A1 + C1 = X1 * Y0 + C0

A2 = C1

B0 + C2 = X0 * Y1

B1 + C3 = X1 * Y1 + C2

B2 = C3

R0 = A0

R1 + C4 = A1 + B0

R2 + C5 = A2 + B1 + C4

R3 = B2 + C5 Note: This step cannot produce a carry.

Much of the above code can be implemented in C, the one part that is beneficial to implement in assembly is the multadd function, which multiplies two numbers and then adds a third number. This can be implemented more efficiently by using the umull instruction for multiplying 2 32bit numbers into a pair of 32bit integers yielding a 64bit result. This function should also add the high 32bit to the upper result and then any overflow to the higher integer and so on till there is an overflow.

Modulus

Modulus is basically a divide operation which results in the remainder. The simplest way is to shift M left till the Most significant 1 bit reaches the extreme left bit position. Now in a loop repeat the following

1) shift right till M is smaller than the Target

2) Subtract the number M from Target

3) repeat from 1 till Target is smaller than M

Note: we don't care about the result of the division only remainder.

Modulus is an extremely slow operation as the complexity is N^3. The 3 Ns have their own limits. For decryption, since exponent is always 17bit with only 2 bits 1, and the first 1 bit is handled by copy, so the first N is 18. For Multiplication both following Ns are divided by 32 as its a multiplication of 32 bit numbers. For Modulus operation, since we are doing it bit by bit, the impact is at full N. This is why the Modulus operation takes the most CPU. This is why it is important to optimize using hand optimized assembly code the inner most loop.

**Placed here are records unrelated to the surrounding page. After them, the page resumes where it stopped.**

-- ===== PRECONDITION & SPEC =====
-- Pre_ = exactly the inputs where A returns: every log has a 'uid' key, and every log
-- containing 'cur_gold' also has 'log_time' (otherwise Python raises KeyError).
def Pre_split_log_users_last_gold (log_lst : List (List (String × Int))) : Prop :=
  ∀ _log ∈ log_lst, (PySem.Dict.mk _log).contains "uid" = true ∧
    ((PySem.Dict.mk _log).contains "cur_gold" = true → (PySem.Dict.mk _log).contains "log_time" = true)
instance (log_lst : List (List (String × Int))) : Decidable (Pre_split_log_users_last_gold log_lst) := by
  unfold Pre_split_log_users_last_gold; infer_instance
def pvWitness_split_log_users_last_gold : (List (List (String × Int))) :=
  [[("uid", 1), ("cur_gold", 5), ("log_time", 3)], [("uid", 1), ("cur_gold", 7), ("log_time", 9)]]

def Spec_split_log_users_last_gold (log_lst : List (List (String × Int))) (out : List (Int × Int)) : Prop := out = split_log_users_last_gold_alt log_lst
instance (log_lst : List (List (String × Int))) (out : List (Int × Int)) : Decidable (Spec_split_log_users_last_gold log_lst out) := by unfold Spec_split_log_users_last_gold; infer_instance

-- ===== CLAIM (what is proved, stated in full; the proofs are below) =====
def Claim_equal_split_log_users_last_gold : Prop := ∀ (log_lst : List (List (String × Int))), Dom_split_log_users_last_gold log_lst → Pre_split_log_users_last_gold log_lst → Spec_split_log_users_last_gold log_lst (split_log_users_last_gold log_lst)

-- ===== LEMMAS AND PROOFS =====

-- extraction of a good log (one that both ports actually use): (uid, log_time, cur_gold)
def pvGood (log : List (String × Int)) : Bool :=
  (PySem.Dict.mk log).contains "uid" && (PySem.Dict.mk log).contains "cur_gold"

def pvExt (log : List (String × Int)) : Int × Int × Int :=
  (((PySem.Dict.mk log).get? "uid").getD 0,
   ((PySem.Dict.mk log).get? "log_time").getD 0,
   ((PySem.Dict.mk log).get? "cur_gold").getD 0)

def pvF (log_lst : List (List (String × Int))) : List (Int × Int × Int) :=
  (log_lst.filter pvGood).map pvExt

The modulus can be improved by using division. I did not complete that part, as the code was fast enough and we had other projects to work on.

Summary

When I started working on it, we had an opensource code which did the RSA decode, but took several minutes to achieve it. I implemented it with my own code and got it down to 1.5 seconds. After optimizing it with Assembly I could get it down to 100ms, which was usable.